> **Exercise instructions**: Restate verbatim the span of lines below between the line with "(List.range n).filter (fun k => decide (k = i ∨" and the line with "-- ===== VERDICT", including those two lines, and only that span.

[Items from a data source]
□ □ □ □

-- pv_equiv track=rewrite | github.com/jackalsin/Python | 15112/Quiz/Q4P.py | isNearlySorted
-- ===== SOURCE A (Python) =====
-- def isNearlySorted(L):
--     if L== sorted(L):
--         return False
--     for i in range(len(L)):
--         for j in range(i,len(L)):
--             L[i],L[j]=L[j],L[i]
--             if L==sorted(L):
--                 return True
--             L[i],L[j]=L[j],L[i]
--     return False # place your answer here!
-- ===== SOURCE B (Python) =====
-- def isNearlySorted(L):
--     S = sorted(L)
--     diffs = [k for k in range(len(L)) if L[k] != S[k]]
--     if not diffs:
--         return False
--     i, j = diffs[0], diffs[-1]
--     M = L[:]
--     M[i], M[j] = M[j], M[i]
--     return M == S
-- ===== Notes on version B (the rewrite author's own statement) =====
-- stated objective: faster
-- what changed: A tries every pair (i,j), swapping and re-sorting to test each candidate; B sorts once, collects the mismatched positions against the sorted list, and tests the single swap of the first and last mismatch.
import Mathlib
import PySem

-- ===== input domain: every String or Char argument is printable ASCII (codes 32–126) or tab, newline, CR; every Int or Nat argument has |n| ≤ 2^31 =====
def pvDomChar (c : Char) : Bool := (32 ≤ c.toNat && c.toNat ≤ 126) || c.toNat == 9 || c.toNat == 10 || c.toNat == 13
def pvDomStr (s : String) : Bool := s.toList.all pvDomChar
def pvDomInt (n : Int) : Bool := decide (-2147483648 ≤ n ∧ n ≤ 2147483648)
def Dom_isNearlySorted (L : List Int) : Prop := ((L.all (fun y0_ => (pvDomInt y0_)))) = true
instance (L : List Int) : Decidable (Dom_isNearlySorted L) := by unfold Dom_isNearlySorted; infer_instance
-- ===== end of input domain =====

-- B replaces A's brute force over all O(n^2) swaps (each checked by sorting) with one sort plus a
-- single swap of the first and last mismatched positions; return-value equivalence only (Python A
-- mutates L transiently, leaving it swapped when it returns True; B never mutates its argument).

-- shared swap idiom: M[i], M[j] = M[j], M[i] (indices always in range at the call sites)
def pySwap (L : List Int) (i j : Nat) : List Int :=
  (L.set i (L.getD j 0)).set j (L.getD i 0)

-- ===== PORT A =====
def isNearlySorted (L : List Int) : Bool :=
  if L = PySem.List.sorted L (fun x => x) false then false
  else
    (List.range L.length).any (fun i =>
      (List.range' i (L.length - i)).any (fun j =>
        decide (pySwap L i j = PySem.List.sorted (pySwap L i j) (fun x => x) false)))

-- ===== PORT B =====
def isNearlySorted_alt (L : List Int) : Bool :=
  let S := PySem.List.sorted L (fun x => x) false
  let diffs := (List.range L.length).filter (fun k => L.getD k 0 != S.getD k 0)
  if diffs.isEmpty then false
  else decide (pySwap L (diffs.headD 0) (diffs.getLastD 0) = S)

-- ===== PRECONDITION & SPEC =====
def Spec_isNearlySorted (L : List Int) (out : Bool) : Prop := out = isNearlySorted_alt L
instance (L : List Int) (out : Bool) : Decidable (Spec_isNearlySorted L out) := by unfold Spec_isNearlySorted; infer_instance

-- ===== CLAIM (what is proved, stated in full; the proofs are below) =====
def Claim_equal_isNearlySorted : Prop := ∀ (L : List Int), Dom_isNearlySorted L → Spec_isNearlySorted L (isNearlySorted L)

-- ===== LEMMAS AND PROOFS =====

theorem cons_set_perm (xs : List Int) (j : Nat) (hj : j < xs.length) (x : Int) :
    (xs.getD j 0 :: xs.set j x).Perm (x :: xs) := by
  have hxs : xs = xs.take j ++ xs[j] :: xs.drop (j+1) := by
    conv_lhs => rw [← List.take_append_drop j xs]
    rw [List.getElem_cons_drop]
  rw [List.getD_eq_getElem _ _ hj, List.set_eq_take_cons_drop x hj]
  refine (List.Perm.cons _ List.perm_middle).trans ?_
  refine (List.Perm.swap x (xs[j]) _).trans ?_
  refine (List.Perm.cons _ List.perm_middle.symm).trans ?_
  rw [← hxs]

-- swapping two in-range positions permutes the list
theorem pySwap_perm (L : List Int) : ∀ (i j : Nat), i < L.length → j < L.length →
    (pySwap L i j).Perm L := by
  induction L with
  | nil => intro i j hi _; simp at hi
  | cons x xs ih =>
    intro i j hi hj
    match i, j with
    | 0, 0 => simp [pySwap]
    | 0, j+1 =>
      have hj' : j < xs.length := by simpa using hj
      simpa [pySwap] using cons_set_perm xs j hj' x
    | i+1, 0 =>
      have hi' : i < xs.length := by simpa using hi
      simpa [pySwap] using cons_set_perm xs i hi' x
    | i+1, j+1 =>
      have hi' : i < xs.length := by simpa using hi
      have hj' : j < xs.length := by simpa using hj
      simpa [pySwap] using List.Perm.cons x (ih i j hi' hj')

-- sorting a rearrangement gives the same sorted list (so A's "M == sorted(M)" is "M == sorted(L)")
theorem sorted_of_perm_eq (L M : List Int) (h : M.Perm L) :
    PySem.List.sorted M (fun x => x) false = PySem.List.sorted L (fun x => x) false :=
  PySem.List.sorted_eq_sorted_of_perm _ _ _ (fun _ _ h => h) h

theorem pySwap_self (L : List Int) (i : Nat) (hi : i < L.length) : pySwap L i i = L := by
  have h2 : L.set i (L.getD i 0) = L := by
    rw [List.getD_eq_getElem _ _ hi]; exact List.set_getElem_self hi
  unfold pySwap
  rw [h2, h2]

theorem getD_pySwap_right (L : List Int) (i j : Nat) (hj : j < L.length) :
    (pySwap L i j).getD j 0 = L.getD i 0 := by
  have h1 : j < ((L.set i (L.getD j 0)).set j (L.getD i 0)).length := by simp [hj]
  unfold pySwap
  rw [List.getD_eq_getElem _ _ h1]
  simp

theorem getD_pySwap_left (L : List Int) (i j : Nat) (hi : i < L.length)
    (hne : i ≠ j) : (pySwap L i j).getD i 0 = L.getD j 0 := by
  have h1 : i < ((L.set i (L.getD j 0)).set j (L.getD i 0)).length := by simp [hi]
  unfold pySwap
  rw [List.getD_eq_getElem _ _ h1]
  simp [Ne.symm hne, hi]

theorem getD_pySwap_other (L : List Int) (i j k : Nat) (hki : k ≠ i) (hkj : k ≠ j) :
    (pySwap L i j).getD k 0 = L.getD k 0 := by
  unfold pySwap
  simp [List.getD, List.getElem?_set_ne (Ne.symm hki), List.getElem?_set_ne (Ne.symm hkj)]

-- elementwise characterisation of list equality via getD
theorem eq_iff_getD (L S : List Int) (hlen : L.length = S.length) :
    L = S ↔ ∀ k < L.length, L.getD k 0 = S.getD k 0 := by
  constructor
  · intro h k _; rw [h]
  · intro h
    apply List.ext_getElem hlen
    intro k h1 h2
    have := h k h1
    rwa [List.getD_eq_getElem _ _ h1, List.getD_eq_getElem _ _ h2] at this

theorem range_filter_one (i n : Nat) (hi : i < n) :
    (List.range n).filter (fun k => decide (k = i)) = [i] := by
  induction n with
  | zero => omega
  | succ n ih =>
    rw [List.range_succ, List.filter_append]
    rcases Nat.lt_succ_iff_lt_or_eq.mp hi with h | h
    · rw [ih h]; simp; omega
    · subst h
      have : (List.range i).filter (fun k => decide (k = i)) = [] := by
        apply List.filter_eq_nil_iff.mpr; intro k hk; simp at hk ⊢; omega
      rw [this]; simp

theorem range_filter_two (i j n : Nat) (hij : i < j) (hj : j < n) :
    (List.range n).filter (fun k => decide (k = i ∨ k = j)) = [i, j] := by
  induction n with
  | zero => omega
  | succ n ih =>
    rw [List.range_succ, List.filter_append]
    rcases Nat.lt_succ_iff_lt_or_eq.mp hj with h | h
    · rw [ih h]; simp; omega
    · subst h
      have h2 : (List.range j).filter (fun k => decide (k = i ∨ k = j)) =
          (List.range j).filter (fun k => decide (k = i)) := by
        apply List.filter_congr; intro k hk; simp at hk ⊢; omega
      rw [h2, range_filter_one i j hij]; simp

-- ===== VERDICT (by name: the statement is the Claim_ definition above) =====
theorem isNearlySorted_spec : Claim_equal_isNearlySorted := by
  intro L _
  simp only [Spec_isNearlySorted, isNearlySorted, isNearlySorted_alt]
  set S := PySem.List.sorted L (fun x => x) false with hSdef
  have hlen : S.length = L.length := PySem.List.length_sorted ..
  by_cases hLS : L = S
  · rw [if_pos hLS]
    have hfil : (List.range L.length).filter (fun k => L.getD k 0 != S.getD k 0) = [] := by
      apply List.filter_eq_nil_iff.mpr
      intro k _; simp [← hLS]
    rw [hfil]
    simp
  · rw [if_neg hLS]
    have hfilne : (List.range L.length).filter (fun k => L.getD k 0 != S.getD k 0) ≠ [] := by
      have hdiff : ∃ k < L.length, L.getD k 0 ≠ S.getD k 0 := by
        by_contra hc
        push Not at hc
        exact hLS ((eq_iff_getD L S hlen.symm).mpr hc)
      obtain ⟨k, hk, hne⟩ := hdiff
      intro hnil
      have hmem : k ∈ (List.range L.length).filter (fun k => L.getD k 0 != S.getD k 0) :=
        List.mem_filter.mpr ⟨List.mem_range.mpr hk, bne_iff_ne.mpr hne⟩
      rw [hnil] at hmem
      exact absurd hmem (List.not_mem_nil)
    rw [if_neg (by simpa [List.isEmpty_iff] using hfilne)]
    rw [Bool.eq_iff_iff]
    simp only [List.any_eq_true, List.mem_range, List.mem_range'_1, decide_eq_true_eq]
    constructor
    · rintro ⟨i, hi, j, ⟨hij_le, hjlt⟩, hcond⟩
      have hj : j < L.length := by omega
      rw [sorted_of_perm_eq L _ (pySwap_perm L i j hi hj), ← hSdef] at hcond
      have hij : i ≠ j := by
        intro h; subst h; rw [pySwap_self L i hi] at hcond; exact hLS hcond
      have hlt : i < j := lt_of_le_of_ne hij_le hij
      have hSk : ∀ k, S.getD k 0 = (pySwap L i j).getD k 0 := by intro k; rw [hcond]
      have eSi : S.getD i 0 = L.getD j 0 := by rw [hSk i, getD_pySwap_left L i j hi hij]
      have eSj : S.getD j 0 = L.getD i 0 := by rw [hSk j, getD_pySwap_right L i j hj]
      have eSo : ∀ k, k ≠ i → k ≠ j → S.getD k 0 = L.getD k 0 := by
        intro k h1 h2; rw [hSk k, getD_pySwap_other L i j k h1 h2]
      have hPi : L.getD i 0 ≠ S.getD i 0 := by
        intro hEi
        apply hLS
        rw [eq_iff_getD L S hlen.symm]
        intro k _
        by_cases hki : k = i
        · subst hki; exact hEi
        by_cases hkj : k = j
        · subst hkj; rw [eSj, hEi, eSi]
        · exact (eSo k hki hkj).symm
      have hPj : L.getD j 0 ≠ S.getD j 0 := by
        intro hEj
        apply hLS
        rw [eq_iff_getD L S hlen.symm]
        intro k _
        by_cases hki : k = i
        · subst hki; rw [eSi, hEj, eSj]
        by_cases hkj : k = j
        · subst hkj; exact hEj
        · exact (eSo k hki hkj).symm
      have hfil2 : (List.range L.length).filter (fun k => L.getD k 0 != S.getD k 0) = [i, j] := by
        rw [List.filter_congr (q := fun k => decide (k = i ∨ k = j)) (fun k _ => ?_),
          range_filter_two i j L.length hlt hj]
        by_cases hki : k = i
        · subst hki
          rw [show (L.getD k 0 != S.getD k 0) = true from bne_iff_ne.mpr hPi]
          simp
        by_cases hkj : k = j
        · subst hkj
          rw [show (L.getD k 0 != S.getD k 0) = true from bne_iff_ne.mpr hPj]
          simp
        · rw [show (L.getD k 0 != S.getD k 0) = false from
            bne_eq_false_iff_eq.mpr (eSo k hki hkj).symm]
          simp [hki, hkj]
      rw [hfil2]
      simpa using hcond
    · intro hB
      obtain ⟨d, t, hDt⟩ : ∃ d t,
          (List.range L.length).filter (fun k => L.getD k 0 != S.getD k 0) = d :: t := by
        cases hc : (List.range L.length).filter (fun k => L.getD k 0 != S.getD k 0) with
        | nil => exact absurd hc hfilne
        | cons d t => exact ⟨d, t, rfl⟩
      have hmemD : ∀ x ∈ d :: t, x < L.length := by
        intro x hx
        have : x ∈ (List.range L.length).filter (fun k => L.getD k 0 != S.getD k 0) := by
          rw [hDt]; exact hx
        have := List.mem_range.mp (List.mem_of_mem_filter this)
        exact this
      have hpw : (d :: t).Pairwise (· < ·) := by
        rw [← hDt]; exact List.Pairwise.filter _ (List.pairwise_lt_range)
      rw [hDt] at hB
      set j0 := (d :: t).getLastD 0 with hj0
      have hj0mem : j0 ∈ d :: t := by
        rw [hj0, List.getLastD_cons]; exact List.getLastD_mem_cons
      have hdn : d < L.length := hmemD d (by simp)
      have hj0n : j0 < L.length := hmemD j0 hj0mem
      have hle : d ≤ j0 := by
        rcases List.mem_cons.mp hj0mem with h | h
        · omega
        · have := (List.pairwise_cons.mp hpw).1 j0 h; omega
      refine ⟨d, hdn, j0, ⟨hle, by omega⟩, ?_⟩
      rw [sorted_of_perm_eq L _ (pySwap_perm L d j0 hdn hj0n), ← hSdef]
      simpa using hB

□ □ □ □

> **Task answer**:
    (List.range n).filter (fun k => decide (k = i ∨ k = j)) = [i, j] := by
  induction n with
  | zero => omega
  | succ n ih =>
    rw [List.range_succ, List.filter_append]
    rcases Nat.lt_succ_iff_lt_or_eq.mp hj with h | h
    · rw [ih h]; simp; omega
    · subst h
      have h2 : (List.range j).filter (fun k => decide (k = i ∨ k = j)) =
          (List.range j).filter (fun k => decide (k = i)) := by
        apply List.filter_congr; intro k hk; simp at hk ⊢; omega
      rw [h2, range_filter_one i j hij]; simp

-- ===== VERDICT (by name: the statement is the Claim_ definition above) =====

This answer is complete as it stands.